Circular queue with capacity 5, containing items A, B, C:
Index: [0] [1] [2] [3] [4]
Data: _ A B C _
↑ ↑
front=1 rear=3
After enqueue("D") and enqueue("E"):
Index: [0] [1] [2] [3] [4]
Data: _ A B C D
↑ ↑
front=1 rear=4
After dequeue() removes A, then enqueue("E"):
Index: [0] [1] [2] [3] [4]
Data: E _ B C D
↑ ↑
rear=0 front=2
(The rear has wrapped around to index 0)
A size counter tracks how many items are in the queue, making it straightforward to distinguish between full and empty states.
# Python — full circular queue implementation
class CircularQueue:
def __init__(self, capacity):
self.capacity = capacity
self.data = [None] * capacity
self.front = 0
self.rear = -1
self.size = 0
def is_empty(self):
return self.size == 0
def is_full(self):
return self.size == self.capacity
def enqueue(self, item):
if self.is_full():
print("Queue overflow — queue is full")
return
self.rear = (self.rear + 1) % self.capacity
self.data[self.rear] = item
self.size += 1
def dequeue(self):
if self.is_empty():
print("Queue underflow — queue is empty")
return None
item = self.data[self.front]
self.data[self.front] = None
self.front = (self.front + 1) % self.capacity
self.size -= 1
return item
def peek(self):
if self.is_empty():
print("Queue is empty — nothing to peek")
return None
return self.data[self.front]
def display(self):
if self.is_empty():
print("Queue is empty")
return
print("Queue contents (front to rear):")
index = self.front
for i in range(self.size):
marker = ""
if index == self.front and index == self.rear:
marker = " ← front/rear"
elif index == self.front:
marker = " ← front"
elif index == self.rear:
marker = " ← rear"
print(f" [{index}] {self.data[index]}{marker}")

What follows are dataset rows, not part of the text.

-- pv_equiv track=rewrite | github.com/pypi-data/pypi-code-58 | isc-py-common/isc-py-common-0.0.176.tar.gz/isc_common/__init__.py | del_last_not_digit
-- ===== SOURCE A (Python) =====
-- def del_last_not_digit(str):
--     res = ''
--     flag = False
--     for ch in reversed(str):
--         if flag or ch.isdigit():
--             res += ch
--             flag = True
--
--     return res[::-1]
-- ===== SOURCE B (Python) =====
-- def del_last_not_digit(str):
--     last = -1
--     for i, ch in enumerate(str):
--         if ch.isdigit():
--             last = i
--     return str[:last + 1]
-- ===== Notes on version B (the rewrite author's own statement) =====
-- stated objective: simpler
-- what changed: Replaces A's reversed-iteration with a flag and character re-accumulation plus a final reverse by a single forward pass that only tracks the index of the last digit and returns one slice str[:last+1].
import Mathlib
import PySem

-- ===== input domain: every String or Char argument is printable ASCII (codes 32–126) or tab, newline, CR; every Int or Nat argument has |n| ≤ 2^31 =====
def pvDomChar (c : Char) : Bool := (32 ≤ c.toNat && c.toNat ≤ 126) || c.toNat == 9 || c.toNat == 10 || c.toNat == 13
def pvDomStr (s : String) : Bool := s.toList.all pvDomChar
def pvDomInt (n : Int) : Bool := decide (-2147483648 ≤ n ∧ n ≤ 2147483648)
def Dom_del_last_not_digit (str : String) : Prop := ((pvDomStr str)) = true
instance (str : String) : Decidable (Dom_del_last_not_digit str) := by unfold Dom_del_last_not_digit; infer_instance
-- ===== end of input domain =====

-- B replaces A's reversed scan with flag + re-accumulated string by one forward pass
-- tracking the last digit index and a single slice; objective: simpler.


-- ===== PORT A =====
-- for ch in reversed(str): if flag or ch.isdigit(): res += ch; flag = True
def del_last_not_digit (str : String) : String :=
  let p := str.toList.reverse.foldl
    (fun (st : List Char × Bool) ch =>
      if st.2 || PySem.Chars.isdigit ch then (st.1 ++ [ch], true) else st)
    ([], false)
  -- res[::-1]; slice? with step -1 always succeeds (step ≠ 0), getD is only totalisation
  String.ofList ((PySem.List.slice? p.1 none none (-1)).getD [])

-- ===== PORT B =====
-- last = -1; for i, ch in enumerate(str): if ch.isdigit(): last = i; return str[:last+1]
def del_last_not_digit_alt (str : String) : String :=
  let last := (PySem.List.enumerate str.toList 0).foldl
    (fun (last : Int) p => if PySem.Chars.isdigit p.2 then p.1 else last) (-1)
  PySem.Str.slice str none (some (last + 1))

-- ===== PRECONDITION & SPEC =====
def Spec_del_last_not_digit (str : String) (out : String) : Prop := out = del_last_not_digit_alt str
instance (str : String) (out : String) : Decidable (Spec_del_last_not_digit str out) := by unfold Spec_del_last_not_digit; infer_instance

-- ===== CLAIM (what is proved, stated in full; the proofs are below) =====
def Claim_equal_del_last_not_digit : Prop := ∀ (str : String), Dom_del_last_not_digit str → Spec_del_last_not_digit str (del_last_not_digit str)

-- ===== LEMMAS AND PROOFS =====

def pvStepA : List Char × Bool → Char → List Char × Bool :=
  fun st ch => if st.2 || PySem.Chars.isdigit ch then (st.1 ++ [ch], true) else st

def pvLast (l : List Char) : Int :=
  (PySem.List.enumerate l 0).foldl
    (fun (last : Int) p => if PySem.Chars.isdigit p.2 then p.1 else last) (-1)

theorem pvStepA_true (r : List Char) : ∀ res, r.foldl pvStepA (res, true) = (res ++ r, true) := by
  induction r with
  | nil => simp
  | cons c r ih => intro res; simp [pvStepA, List.foldl_cons, ih]

theorem pvFoldA_eq (r : List Char) :
    (r.foldl pvStepA ([], false)).1 = r.dropWhile (fun c => !PySem.Chars.isdigit c) := by
  induction r with
  | nil => simp
  | cons c r ih =>
    by_cases h : PySem.Chars.isdigit c = true
    · simp [pvStepA, List.foldl_cons, h, pvStepA_true, List.dropWhile]
    · simp only [Bool.not_eq_true] at h
      simp [pvStepA, List.foldl_cons, h, ih]

theorem pvLast_concat (l : List Char) (c : Char) :
    pvLast (l ++ [c]) = if PySem.Chars.isdigit c then (l.length : Int) else pvLast l := by
  simp [pvLast, PySem.List.enumerate_append, PySem.List.enumerate_cons, PySem.List.enumerate_nil,
    List.foldl_append]

theorem pvLast_bounds (l : List Char) : -1 ≤ pvLast l ∧ pvLast l < l.length := by
  induction l using List.reverseRecOn with
  | nil => simp [pvLast, PySem.List.enumerate_nil]
  | append_singleton l c ih =>
    rw [pvLast_concat]
    rcases ih with ⟨h1, h2⟩
    split <;> simp <;> try omega

theorem pvTake_eq (l : List Char) :
    l.take (pvLast l + 1).toNat = (l.reverse.dropWhile (fun c => !PySem.Chars.isdigit c)).reverse := by
  induction l using List.reverseRecOn with
  | nil => simp [pvLast, PySem.List.enumerate_nil]
  | append_singleton l c ih =>
    rw [pvLast_concat, List.reverse_append]
    by_cases h : PySem.Chars.isdigit c = true
    · simp only [h, if_pos trivial, List.reverse_singleton, List.singleton_append,
        List.dropWhile_cons, Bool.not_true, Bool.false_eq_true, if_false]
      have : ((l.length : Int) + 1).toNat = l.length + 1 := by omega
      simp [this, List.take_of_length_le]
    · simp only [h, Bool.false_eq_true, if_false, List.reverse_singleton, List.singleton_append]
      obtain ⟨hb1, hb2⟩ := pvLast_bounds l
      have hle : (pvLast l + 1).toNat ≤ l.length := by omega
      rw [List.take_append_of_le_length hle, ih, List.dropWhile_cons]
      simp [h]

theorem pv_main (str : String) : del_last_not_digit str = del_last_not_digit_alt str := by
  unfold del_last_not_digit del_last_not_digit_alt
  show String.ofList ((PySem.List.slice? (str.toList.reverse.foldl pvStepA ([], false)).1 none none (-1)).getD [])
      = PySem.Str.slice str none (some (pvLast str.toList + 1))
  rw [PySem.List.slice?_none_none_neg_one, Option.getD_some, pvFoldA_eq]
  have hb := pvLast_bounds str.toList
  have h2 : (PySem.Str.slice str none (some (pvLast str.toList + 1))).toList
      = str.toList.take (pvLast str.toList + 1).toNat := by
    obtain ⟨hb1, hb2⟩ := hb
    rw [PySem.Str.toList_slice, PySem.Chars.slice_eq_listSlice,
      PySem.List.slice_to _ (by omega)]
  apply String.toList_injective
  rw [h2, pvTake_eq, String.toList_ofList]

-- ===== VERDICT (by name: the statement is the Claim_ definition above) =====
theorem del_last_not_digit_spec : Claim_equal_del_last_not_digit := by
  intro str _
  exact pv_main str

index = (index + 1) % self.capacity
# --- Demonstration ---
q = CircularQueue(5)
q.enqueue("A")
q.enqueue("B")
q.enqueue("C")
q.display()
# Output:
# [0] A ← front
# [1] B
# [2] C ← rear
print("Peek:", q.peek()) # A
print("Dequeue:", q.dequeue()) # A
print("Dequeue:", q.dequeue()) # B
q.enqueue("D")
q.enqueue("E")
q.enqueue("F")
q.display()
# Now the rear has wrapped around
print("Size:", q.size) # 3
q.enqueue("G")
q.enqueue("H")
q.enqueue("I") # Queue overflow
' VB.NET — full circular queue implementation
Module CircularQueueModule
Const CAPACITY As Integer = 5
Dim data(CAPACITY - 1) As String
Dim front As Integer = 0
Dim rear As Integer = -1
Dim size As Integer = 0
Function IsEmpty() As Boolean
Return size = 0
End Function
Function IsFull() As Boolean
Return size = CAPACITY
End Function
Sub Enqueue(item As String)
If IsFull() Then
Console.WriteLine("Queue overflow — queue is full")
Return
End If
rear = (rear + 1) Mod CAPACITY
data(rear) = item
size += 1
End Sub
Function Dequeue() As String
If IsEmpty() Then
Console.WriteLine("Queue underflow — queue is empty")
Return Nothing
End If
Dim item As String = data(front)
data(front) = Nothing
front = (front + 1) Mod CAPACITY
size -= 1
Return item
End Function
Function Peek() As String
If IsEmpty() Then
Console.WriteLine("Queue is empty — nothing to peek")
Return Nothing
End If
Return data(front)
End Function
Sub Display()
If IsEmpty() Then
Console.WriteLine("Queue is empty")
Return
End If
Console.WriteLine("Queue contents (front to rear):")
Dim index As Integer = front
For i As Integer = 0 To size - 1
Dim marker As String = ""
If index = front AndAlso index = rear Then
marker = " ← front/rear"
ElseIf index = front Then
marker = " ← front"
ElseIf index = rear Then
marker = " ← rear"
End If
Console.WriteLine($" [{index}] {data(index)}{marker}")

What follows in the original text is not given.